For most of my life I’ve walked around blind Never watching the news Kept an open mind
One day I was informed “You sound like a liberal” I felt rather scorned The subject was literal
I took a step back And replied, “okay” I love the blacks And respect the gays
Perhaps the left wing Has a vacant seat But what shall I bring I refuse kissing feet
So very unworthy To judge another When my hands are dirty Dear sister, brother
But I’ve come to see Accusations weren’t true You don’t know me As I don’t know you
Not defined by race Class or career We all deserve grace Redneck or queer
I’m tired of the hate And our pride being burned The art of debate Is yet to be learned
There will be a lot of debate over the next several weeks. Tonight begins the first in a series of presidential debates. They’re always unpredictable. There will also be debates over the Supreme Court nomination hearings. The politics in America will get nastier and nastier as we draw closer to the election, and I don’t expect it will end with election night. We have a hard fight ahead of us on all fronts. In the debate tonight and the ones in the future, I hope Biden crushes Trump, but I’d be stupid not to worry a little about the debates. If you think you know what will happen in the coming presidential debates, think again. Even the best debaters have stumbled during debates in the national spotlight.
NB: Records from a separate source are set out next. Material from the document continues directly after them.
-- pv_equiv track=rewrite | github.com/ikantkode/pdfLLM | app/converters/pdf_converter.py | detect_table
-- ===== SOURCE A (Python) =====
-- def detect_table(text):
--     """Detect and structure table-like data from text"""
--     lines = text.split('\n')
--     table_data = []
--     headers = None
--     for line in lines:
--         # Split on spaces, but preserve multi-word names
--         cells = [cell.strip() for cell in line.split('  ') if cell.strip()]
--         if not cells:
--             continue
--         if not headers and len(cells) >= 4:  # Assume headers if row has multiple columns
--             headers = cells
--             table_data.append(headers)
--         elif headers and len(cells) >= len(headers) - 1:  # Allow for slightly irregular rows
--             table_data.append(cells[:len(headers)])
--     return table_data, headers
-- ===== SOURCE B (Python) =====
-- def detect_table(text):
--     """Detect and structure table-like data from text"""
--     # Pass 1: parse every line into its non-empty stripped cells
--     parsed = []
--     for line in text.split('\n'):
--         cells = [c.strip() for c in line.split('  ') if c.strip()]
--         if cells:
--             parsed.append(cells)
--     # Pass 2: locate the header = first parsed row with at least 4 cells
--     idx = next((i for i, c in enumerate(parsed) if len(c) >= 4), None)
--     if idx is None:
--         return [], None
--     headers = parsed[idx]
--     # Pass 3: collect sufficiently wide rows after the header, truncated
--     table = [headers] + [c[:len(headers)] for c in parsed[idx + 1:]
--                          if len(c) >= len(headers) - 1]
--     return table, headers
-- ===== Notes on version B (the rewrite author's own statement) =====
-- stated objective: alternative
-- what changed: Replaced A's single flag-driven loop by three separate passes: parse all lines into cell lists, locate the first row with >=4 cells as the header, then collect/truncate the rows after it.
import Mathlib
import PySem

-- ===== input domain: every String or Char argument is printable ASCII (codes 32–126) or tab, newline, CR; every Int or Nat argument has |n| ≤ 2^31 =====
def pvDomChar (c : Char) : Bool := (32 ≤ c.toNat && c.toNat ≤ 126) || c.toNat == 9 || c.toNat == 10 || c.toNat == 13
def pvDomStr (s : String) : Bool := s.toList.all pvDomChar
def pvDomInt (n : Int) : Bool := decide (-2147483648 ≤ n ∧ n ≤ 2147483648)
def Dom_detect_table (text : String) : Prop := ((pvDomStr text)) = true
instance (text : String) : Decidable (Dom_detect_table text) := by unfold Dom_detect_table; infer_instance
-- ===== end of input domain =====

-- B replaces A's single flag-driven loop by three passes (parse lines, locate the header, collect the rows after it); alternative decomposition, same cost.

-- ===== PORT A =====
-- s.split(sep) for a non-empty literal sep (split? is some there)
def pvSplit (s sep : String) : List String := (PySem.Str.split? s sep).getD []

-- cells = [cell.strip() for cell in line.split('  ') if cell.strip()]  (the identical comprehension appears in both Pythons)
def pvCells (line : String) : List String :=
  ((pvSplit line "  ").filter (fun c => PySem.Str.strip c ≠ "")).map PySem.Str.strip

-- one iteration of A's loop over lines; state = (table_data, headers)
def pvStepA (st : List (List String) × Option (List String)) (line : String) :
    List (List String) × Option (List String) :=
  let cells := pvCells line
  if cells = [] then st
  else
    match st.2 with
    | none => if 4 ≤ cells.length then (st.1 ++ [cells], some cells) else st
    | some headers =>
        if headers.length - 1 ≤ cells.length then
          (st.1 ++ [PySem.List.slice cells none (some (headers.length : Int))], some headers)
        else st

def detect_table (text : String) : List (List String) × Option (List String) :=
  (pvSplit text "\n").foldl pvStepA ([], none)

-- ===== PORT B =====
def detect_table_alt (text : String) : List (List String) × Option (List String) :=
  let parsed : List (List String) := ((pvSplit text "\n").map pvCells).filter (fun c => c ≠ [])
  match parsed.dropWhile (fun c => c.length < 4) with
  | [] => ([], none)
  | h :: t =>
      (h :: (t.filter (fun c => h.length - 1 ≤ c.length)).map (fun c => c.take h.length), some h)

-- ===== PRECONDITION & SPEC =====
def Spec_detect_table (text : String) (out : List (List String) × Option (List String)) : Prop := out = detect_table_alt text
instance (text : String) (out : List (List String) × Option (List String)) : Decidable (Spec_detect_table text out) := by unfold Spec_detect_table; infer_instance

-- ===== CLAIM (what is proved, stated in full; the proofs are below) =====
def Claim_equal_detect_table : Prop := ∀ (text : String), Dom_detect_table text → Spec_detect_table text (detect_table text)

-- ===== LEMMAS AND PROOFS =====

-- A's loop step, restated on the already-parsed cell list (proof-side helper)
def pvStep' (st : List (List String) × Option (List String)) (cells : List String) :
    List (List String) × Option (List String) :=
  match st.2 with
  | none => if 4 ≤ cells.length then (st.1 ++ [cells], some cells) else st
  | some headers =>
      if headers.length - 1 ≤ cells.length then
        (st.1 ++ [PySem.List.slice cells none (some (headers.length : Int))], some headers)
      else st

-- A's loop skips lines whose cell list is empty: folding over lines = folding over the parsed non-empty cell lists
theorem foldl_stepA_parsed (lines : List String) (st : List (List String) × Option (List String)) :
    lines.foldl pvStepA st = ((lines.map pvCells).filter (fun c => c ≠ [])).foldl pvStep' st := by
  induction lines generalizing st with
  | nil => rfl
  | cons l ls ih =>
      by_cases h : pvCells l = []
      · simp [pvStepA, h, ih]
      · simp [pvStepA, pvStep', h, ih]

-- phase 2: once headers are fixed, the rest of the fold appends the sufficiently wide rows, truncated
theorem foldl_step_some (ps : List (List String)) (acc : List (List String)) (h : List String) :
    ps.foldl pvStep' (acc, some h) =
      (acc ++ (ps.filter (fun c => h.length - 1 ≤ c.length)).map (fun c => c.take h.length), some h) := by
  induction ps generalizing acc with
  | nil => simp
  | cons c ps ih =>
      by_cases hc : h.length - 1 ≤ c.length
      · have hc' : h.length ≤ c.length + 1 := by omega
        simp [pvStep', List.foldl_cons, hc, hc', ih,
              PySem.List.slice_to_natCast, List.append_assoc]
      · have hc' : ¬ h.length ≤ c.length + 1 := by omega
        simp [pvStep', List.foldl_cons, hc, hc', ih]

-- phase 1: while no row is wide enough the fold discards rows; the first wide row becomes the header
theorem foldl_step_none (ps : List (List String)) :
    ps.foldl pvStep' ([], none) =
      match ps.dropWhile (fun c => c.length < 4) with
      | [] => ([], none)
      | h :: t =>
          (h :: (t.filter (fun c => h.length - 1 ≤ c.length)).map (fun c => c.take h.length), some h) := by
  induction ps with
  | nil => rfl
  | cons c ps ih =>
      by_cases hc : 4 ≤ c.length
      · have hdw : (c :: ps).dropWhile (fun c => decide (c.length < 4)) = c :: ps := by
          simp [Nat.not_lt.mpr hc]
        have hs := foldl_step_some ps [c] c
        simp only [List.foldl_cons, hdw]
        simp [pvStep', hc, hs]
      · have hdw : (c :: ps).dropWhile (fun c => decide (c.length < 4)) =
            ps.dropWhile (fun c => decide (c.length < 4)) := by
          simp [Nat.lt_of_not_le hc]
        simp only [List.foldl_cons, hdw]
        simpa [pvStep', hc] using ih

-- ===== VERDICT (by name: the statement is the Claim_ definition above) =====
theorem detect_table_spec : Claim_equal_detect_table := by
  intro text _
  unfold Spec_detect_table detect_table detect_table_alt
  rw [foldl_stepA_parsed, foldl_step_none]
The first Kennedy-Nixon debate in 1960, when the two candidates squared off in the first televised presidential debate, is a good example. Most commentators expected Richard Nixon to win the debate handily. Not only did he have eight years of experience as vice president, but he also had a reputation as a skilled debater. But when the camera came on and began to broadcast, Nixon came across as pale and weak. John F. Kennedy appeared cool, tanned, and in command. Nixon, unlike Kennedy, seemed nervous and declined to wear makeup. While Nixon fared better in the second and third debates, and on October 21, when the candidates met to discuss foreign affairs in their fourth and final debate, Nixon’s one-point polling edge before the first debate turned into a three-point lead for Kennedy after the debate. JFK went on to win the election by a hair.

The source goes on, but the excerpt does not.